Yulchon has represented Shinhan Bank, Sinokor Merchant Marine, and Sinokor Maritime in respect of a ship financing deal for a used oil tanker. The deal, which was made at a time of depressed global ship financing, had to be closed in just one week as the firm’s clients were concerned about losing the opportunity to purchase the vessel at the agreed price unless the deal was closed promptly. The Abu Dhabi National Oil Company, the UAE’s state-run petroleum company, was the substantial owner of the ship, and the cross-border transaction included the physical transfer of the ship. Senior foreign counsel Christopher Cho of led the firm’s advisory team.

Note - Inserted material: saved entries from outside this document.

-- pv_equiv track=rewrite | github.com/digitalandrew/wairz | backend/app/ai/orchestrator.py | _fix_message_alternation
-- ===== SOURCE A (Python) =====
-- def _fix_message_alternation(messages: list[dict]) -> list[dict]:
--     """Ensure messages alternate between user and assistant roles.
--
--     If trimming produces adjacent messages with the same role, drop the older
--     duplicate to maintain valid conversation structure.
--     """
--     if len(messages) <= 1:
--         return messages
--
--     fixed: list[dict] = [messages[0]]
--     for msg in messages[1:]:
--         if msg["role"] == fixed[-1]["role"]:
--             # Same role in sequence - keep the newer one (replace)
--             fixed[-1] = msg
--         else:
--             fixed.append(msg)
--     return fixed
-- ===== SOURCE B (Python) =====
-- def _fix_message_alternation(messages: list[dict]) -> list[dict]:
--     """Ensure messages alternate: a message survives only if its successor has a
--     different role (the last message always survives)."""
--     if len(messages) <= 1:
--         return messages
--     roles = [m["role"] for m in messages]
--     kept = [m for m, r, nr in zip(messages, roles, roles[1:]) if r != nr]
--     kept.append(messages[-1])
--     return kept
-- ===== Notes on version B (the rewrite author's own statement) =====
-- stated objective: alternative
-- what changed: Replaces the accumulator loop that overwrites the last kept message with a stateless staged pass: precompute the role of every message, filter by comparing each message's role with its successor's, and append the final message unconditionally.
import Mathlib
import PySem

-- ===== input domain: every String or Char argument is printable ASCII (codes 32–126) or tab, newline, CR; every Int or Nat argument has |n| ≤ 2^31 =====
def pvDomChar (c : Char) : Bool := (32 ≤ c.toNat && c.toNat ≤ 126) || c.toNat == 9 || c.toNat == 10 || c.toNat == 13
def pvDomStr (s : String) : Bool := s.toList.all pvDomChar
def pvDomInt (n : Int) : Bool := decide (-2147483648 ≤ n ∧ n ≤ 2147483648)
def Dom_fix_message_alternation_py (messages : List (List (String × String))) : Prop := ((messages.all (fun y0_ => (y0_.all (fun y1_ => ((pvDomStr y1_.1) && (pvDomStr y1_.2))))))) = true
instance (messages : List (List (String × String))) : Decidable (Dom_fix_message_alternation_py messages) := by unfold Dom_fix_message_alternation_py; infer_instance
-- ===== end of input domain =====

-- ===== PORT A =====
-- B replaces A's replace-last accumulator loop by a staged pairwise filter on precomputed roles; same return value.
-- m["role"]: first-match lookup in the association list (Python dict lookup); none = KeyError (excluded by Pre_).
def pyRole (m : List (String × String)) : Option String :=
  (m.find? (fun p => p.1 == "role")).map (·.2)

def fix_message_alternation_py (messages : List (List (String × String))) : List (List (String × String)) :=
  if messages.length ≤ 1 then messages
  else
    match messages with
    | [] => messages
    | m0 :: rest =>
      -- for msg in messages[1:]: replace fixed[-1] on equal role, else append
      rest.foldl
        (fun fixed msg =>
          if pyRole msg == pyRole (fixed.getLast?.getD []) then fixed.dropLast ++ [msg]
          else fixed ++ [msg])
        [m0]

-- ===== PORT B =====
-- roles = [m["role"] for m in messages]; keep m where zip(messages, roles, roles[1:]) gives r != nr; append messages[-1].
def fix_message_alternation_py_alt (messages : List (List (String × String))) : List (List (String × String)) :=
  if messages.length ≤ 1 then messages
  else
    let roles := messages.map pyRole
    let kept := ((messages.zip roles).zip (roles.drop 1)).filterMap
      (fun p => if p.1.2 != p.2 then some p.1.1 else none)
    -- messages[-1]: nonempty here (length > 1), so pyGet? is some; getD [] is unreachable
    kept ++ [(PySem.List.pyGet? messages (-1)).getD []]

-- ===== PRECONDITION & SPEC =====
-- Pre_ excludes exactly the inputs where A raises KeyError: two or more messages and some message without a "role" key.
def Pre_fix_message_alternation_py (messages : List (List (String × String))) : Prop :=
  messages.length ≤ 1 ∨ (messages.all (fun m => m.any (fun p => p.1 == "role"))) = true

instance (messages : List (List (String × String))) : Decidable (Pre_fix_message_alternation_py messages) := by
  unfold Pre_fix_message_alternation_py; infer_instance

def pvWitness_fix_message_alternation_py : (List (List (String × String))) :=
  [[("role", "u")], [("role", "u")], [("role", "a")]]

def Spec_fix_message_alternation_py (messages : List (List (String × String))) (out : List (List (String × String))) : Prop := out = fix_message_alternation_py_alt messages
instance (messages : List (List (String × String))) (out : List (List (String × String))) : Decidable (Spec_fix_message_alternation_py messages out) := by unfold Spec_fix_message_alternation_py; infer_instance

-- ===== CLAIM (what is proved, stated in full; the proofs are below) =====
def Claim_equal_fix_message_alternation_py : Prop := ∀ (messages : List (List (String × String))), Dom_fix_message_alternation_py messages → Pre_fix_message_alternation_py messages → Spec_fix_message_alternation_py messages (fix_message_alternation_py messages)

-- ===== LEMMAS AND PROOFS =====

-- Common characterisation: the collapsed runs (last of each run of equal roles).
def altRuns : List (String × String) → List (List (String × String)) → List (List (String × String))
  | cur, [] => [cur]
  | cur, b :: rs => if pyRole b == pyRole cur then altRuns b rs else cur :: altRuns b rs

-- Loop invariant for A's fold: with accumulator pre ++ [last], the fold appends exactly the collapsed runs.
theorem foldl_altRuns (rest : List (List (String × String)))
    (pre : List (List (String × String))) (last : List (String × String)) :
    rest.foldl
        (fun fixed msg =>
          if pyRole msg == pyRole (fixed.getLast?.getD []) then fixed.dropLast ++ [msg]
          else fixed ++ [msg])
        (pre ++ [last]) = pre ++ altRuns last rest := by
  induction rest generalizing pre last with
  | nil => simp [altRuns]
  | cons b rs ih =>
    simp only [List.foldl_cons, List.getLast?_concat, Option.getD_some, List.dropLast_concat, altRuns]
    by_cases h : (pyRole b == pyRole last) = true
    · simp only [if_pos h]
      exact ih pre b
    · simp only [if_neg h]
      have := ih (pre ++ [last]) b
      simpa [List.append_assoc] using this

-- B's pairwise filter plus appended last element is also the collapsed runs.
theorem zip_filter_altRuns (rest : List (List (String × String))) (cur : List (String × String)) :
    (((cur :: rest).zip ((cur :: rest).map pyRole)).zip (rest.map pyRole)).filterMap
        (fun p => if p.1.2 != p.2 then some p.1.1 else none)
      ++ [((cur :: rest).getLast?).getD []] = altRuns cur rest := by
  induction rest generalizing cur with
  | nil => simp [altRuns]
  | cons b rs ih =>
    rcases eq_or_ne (pyRole b) (pyRole cur) with he | he
    · have h1 : (pyRole cur != pyRole b) = false := by simp [bne, he]
      have h2 : altRuns cur (b :: rs) = altRuns b rs := by simp [altRuns, he]
      rw [h2, ← ih b]
      simp [he]
    · have h1 : pyRole cur ≠ pyRole b := fun hc => he hc.symm
      have h2 : altRuns cur (b :: rs) = cur :: altRuns b rs := by
        simp [altRuns, beq_iff_eq, he]
      rw [h2, ← ih b]
      simp [h1]

-- ===== VERDICT (by name: the statement is the Claim_ definition above) =====
theorem fix_message_alternation_py_spec : Claim_equal_fix_message_alternation_py := by
  intro messages _ _
  unfold Spec_fix_message_alternation_py fix_message_alternation_py fix_message_alternation_py_alt
  by_cases hlen : messages.length ≤ 1
  · simp [hlen]
  · cases messages with
    | nil => simp at hlen
    | cons m0 rest =>
      simp only [if_neg hlen]
      show rest.foldl _ [m0] = _
      have hA := foldl_altRuns rest [] m0
      have hB := zip_filter_altRuns rest m0
      simp only [List.nil_append] at hA
      rw [hA, ← hB, PySem.List.pyGet?_neg_one]
      simp
-- pv_equiv track=rewrite | github.com/tilde-lab/tilde | tilde/core/common.py | html_formula
-- ===== SOURCE A (Python) =====
-- def html_formula(string):
--     sub, html_formula = False, ''
--     for n, i in enumerate(string):
--         if i.isdigit() or i=='.' or i=='-':
--             if not sub:
--                 html_formula += '<sub>'
--                 sub = True
--         else:
--             if sub and i != 'd':
--                 html_formula += '</sub>'
--                 sub = False
--         html_formula += i
--     if sub: html_formula += '</sub>'
--     return html_formula
-- ===== SOURCE B (Python) =====
-- def html_formula(string):
--     # Run-based rewrite: group each maximal subscript run at once with a span scan,
--     # instead of a char-by-char loop with an open/close flag.
--     out = []
--     i, n = 0, len(string)
--     while i < n:
--         c = string[i]
--         if c.isdigit() or c == '.' or c == '-':
--             j = i + 1
--             while j < n and (string[j].isdigit() or string[j] in '.-d'):
--                 j += 1
--             out.append('<sub>' + string[i:j] + '</sub>')
--             i = j
--         else:
--             out.append(c)
--             i += 1
--     return ''.join(out)
-- ===== Notes on version B (the rewrite author's own statement) =====
-- stated objective: alternative
-- what changed: Replaces the char-by-char loop with an open/close boolean flag by a run-based scan that finds each maximal subscript run with an inner span scan and wraps it in one step.
import Mathlib
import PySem

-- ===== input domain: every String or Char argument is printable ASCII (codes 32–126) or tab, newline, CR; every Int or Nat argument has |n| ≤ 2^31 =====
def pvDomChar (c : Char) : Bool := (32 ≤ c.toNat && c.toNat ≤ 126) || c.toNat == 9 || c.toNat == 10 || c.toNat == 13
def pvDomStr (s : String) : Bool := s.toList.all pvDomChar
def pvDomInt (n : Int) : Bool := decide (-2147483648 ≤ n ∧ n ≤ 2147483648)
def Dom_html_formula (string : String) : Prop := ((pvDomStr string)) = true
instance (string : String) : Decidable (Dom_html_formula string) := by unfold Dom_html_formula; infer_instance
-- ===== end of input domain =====

-- B replaces A's char-by-char loop with an open/close flag by a run-based scan
-- that wraps each maximal subscript run in one step (objective: alternative).

-- ===== PORT A =====
-- one step of A's loop body, over state (sub flag, output chars so far)
def hfStep (st : Bool × List Char) (i : Char) : Bool × List Char :=
  if i.isDigit || i == '.' || i == '-' then
    if !st.1 then (true, st.2 ++ "<sub>".toList ++ [i])
    else (st.1, st.2 ++ [i])
  else
    if st.1 && i != 'd' then (false, st.2 ++ "</sub>".toList ++ [i])
    else (st.1, st.2 ++ [i])

def html_formula (string : String) : String :=
  String.mk
    (if (string.toList.foldl hfStep (false, [])).1 then
      (string.toList.foldl hfStep (false, [])).2 ++ "</sub>".toList
    else (string.toList.foldl hfStep (false, [])).2)

-- ===== PORT B =====
-- starter chars open a run; continuation chars additionally include 'd'
def hfStart (c : Char) : Bool := c.isDigit || c == '.' || c == '-'
def hfCont (c : Char) : Bool := c.isDigit || c == '.' || c == '-' || c == 'd'

def hfAlt : List Char → List Char
  | [] => []
  | c :: rest =>
    if hfStart c then
      "<sub>".toList ++ (c :: rest.takeWhile hfCont) ++ "</sub>".toList
        ++ hfAlt (rest.dropWhile hfCont)
    else c :: hfAlt rest
termination_by l => l.length
decreasing_by
  · exact Nat.lt_succ_of_le (List.length_dropWhile_le _ _)
  · simp

def html_formula_alt (string : String) : String :=
  String.mk (hfAlt string.toList)

-- ===== PRECONDITION & SPEC =====
def Spec_html_formula (string : String) (out : String) : Prop := out = html_formula_alt string
instance (string : String) (out : String) : Decidable (Spec_html_formula string out) := by unfold Spec_html_formula; infer_instance

-- ===== CLAIM (what is proved, stated in full; the proofs are below) =====
def Claim_equal_html_formula : Prop := ∀ (string : String), Dom_html_formula string → Spec_html_formula string (html_formula string)

-- ===== LEMMAS AND PROOFS =====

-- the rest of A's output from flag `sub` on remaining input `l` (output-so-far factored out)
def hfG : List Char → Bool → List Char
  | [], sub => if sub then "</sub>".toList else []
  | c :: l, sub =>
    if c.isDigit || c == '.' || c == '-' then
      if !sub then "<sub>".toList ++ [c] ++ hfG l true
      else [c] ++ hfG l sub
    else
      if sub && c != 'd' then "</sub>".toList ++ [c] ++ hfG l false
      else [c] ++ hfG l sub

theorem hfG_foldl (l : List Char) : ∀ (sub : Bool) (acc : List Char),
    (if (l.foldl hfStep (sub, acc)).1 then (l.foldl hfStep (sub, acc)).2 ++ "</sub>".toList
     else (l.foldl hfStep (sub, acc)).2) = acc ++ hfG l sub := by
  induction l with
  | nil => intro sub acc; cases sub <;> simp [hfG]
  | cons c l ih =>
    intro sub acc
    rw [List.foldl_cons,
      show hfStep (sub, acc) c = ((hfStep (sub, acc) c).1, (hfStep (sub, acc) c).2) from rfl,
      ih]
    simp only [hfStep, hfG]
    split_ifs <;> simp

theorem hfG_eq_alt (l : List Char) :
    hfG l false = hfAlt l ∧
      hfG l true = l.takeWhile hfCont ++ "</sub>".toList ++ hfAlt (l.dropWhile hfCont) := by
  suffices h : ∀ (n : Nat) (l : List Char), l.length ≤ n →
      hfG l false = hfAlt l ∧
        hfG l true = l.takeWhile hfCont ++ "</sub>".toList ++ hfAlt (l.dropWhile hfCont) from
    h l.length l le_rfl
  intro n
  induction n with
  | zero =>
    intro l hl
    have : l = [] := List.eq_nil_of_length_eq_zero (Nat.le_zero.mp hl)
    subst this; simp [hfG, hfAlt]
  | succ n ih =>
    intro l hl
    match l with
    | [] => simp [hfG, hfAlt]
    | c :: rest =>
      have hrest : rest.length ≤ n := by simpa using hl
      have ihr := ih rest hrest
      by_cases hs : (c.isDigit || c == '.' || c == '-') = true
      · -- starter character: opens (and continues) a run
        have hc : hfCont c = true := by simp only [hfCont]; simp_all
        constructor
        · rw [hfAlt]
          simp [hfG, hfStart, hs, ihr.2, hc]
        · simp [hfG, hs, ihr.2, List.takeWhile_cons, List.dropWhile_cons, hc]
      · by_cases hd : c = 'd'
        · -- 'd': continues a run but never opens one
          subst hd
          constructor
          · rw [hfAlt]
            simp [hfG, hfStart, hs, ihr.1]
          · simp [hfG, hs, ihr.2, List.takeWhile_cons, List.dropWhile_cons, hfCont]
        · -- ordinary character: closes any open run
          have hc : hfCont c = false := by
            simp only [hfCont]
            simp only [Bool.or_eq_true, not_or] at hs ⊢
            simp_all [hd]
          constructor
          · rw [hfAlt]
            simp [hfG, hfStart, hs, ihr.1]
          · rw [List.takeWhile_cons, List.dropWhile_cons]
            simp [hfAlt, hfG, hs, hd, hc, ihr.1, hfStart]

-- ===== VERDICT (by name: the statement is the Claim_ definition above) =====
theorem html_formula_spec : Claim_equal_html_formula := by
  intro s _
  unfold Spec_html_formula html_formula html_formula_alt
  rw [hfG_foldl s.toList false [], (hfG_eq_alt s.toList).1]
  simp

Yulchon has also represented Jeju Air in respect of a deal to lease a Boeing commercial airplane. Due to Jeju Air’s tight flight schedule, the transfer of the aircraft was required to be arranged within one week from the start of negotiations as to contract terms. This is the fifth Boeing aircraft acquisition on which the firm has advised Jeju Air, with the new airplane expected to fly the international route to Japan. Senior foreign counsel Christopher Cho also led the deal.
In addition, Yulchon has advised Lotte Shopping on the acquisition of GS Retail’s discount store and department store businesses. The transaction, valued at KRW1.34 trillion (US$ 1.18b), enables Lotte Shopping to ensure its leading position in the department store business, and establishes an important foundation to catch up with two leading enterprises in the discount store business, namely E Mart and HomePlus. The acquisition is still subject to the approval of the Korea Fair Trade Commission. Senior partner Hee Woong Yoon and partner Jin Kook Lee led the firm’s advisory team.
Finally, Yulchon has represented shareholders selling a combined 43 percent stake in Daol Trust (formerly Daol Real Estate Trust), a real estate trust business, to Hana Financial Group. The firm’s advisory team was led by partners Hee Woong Yoon and Won Il Sohn.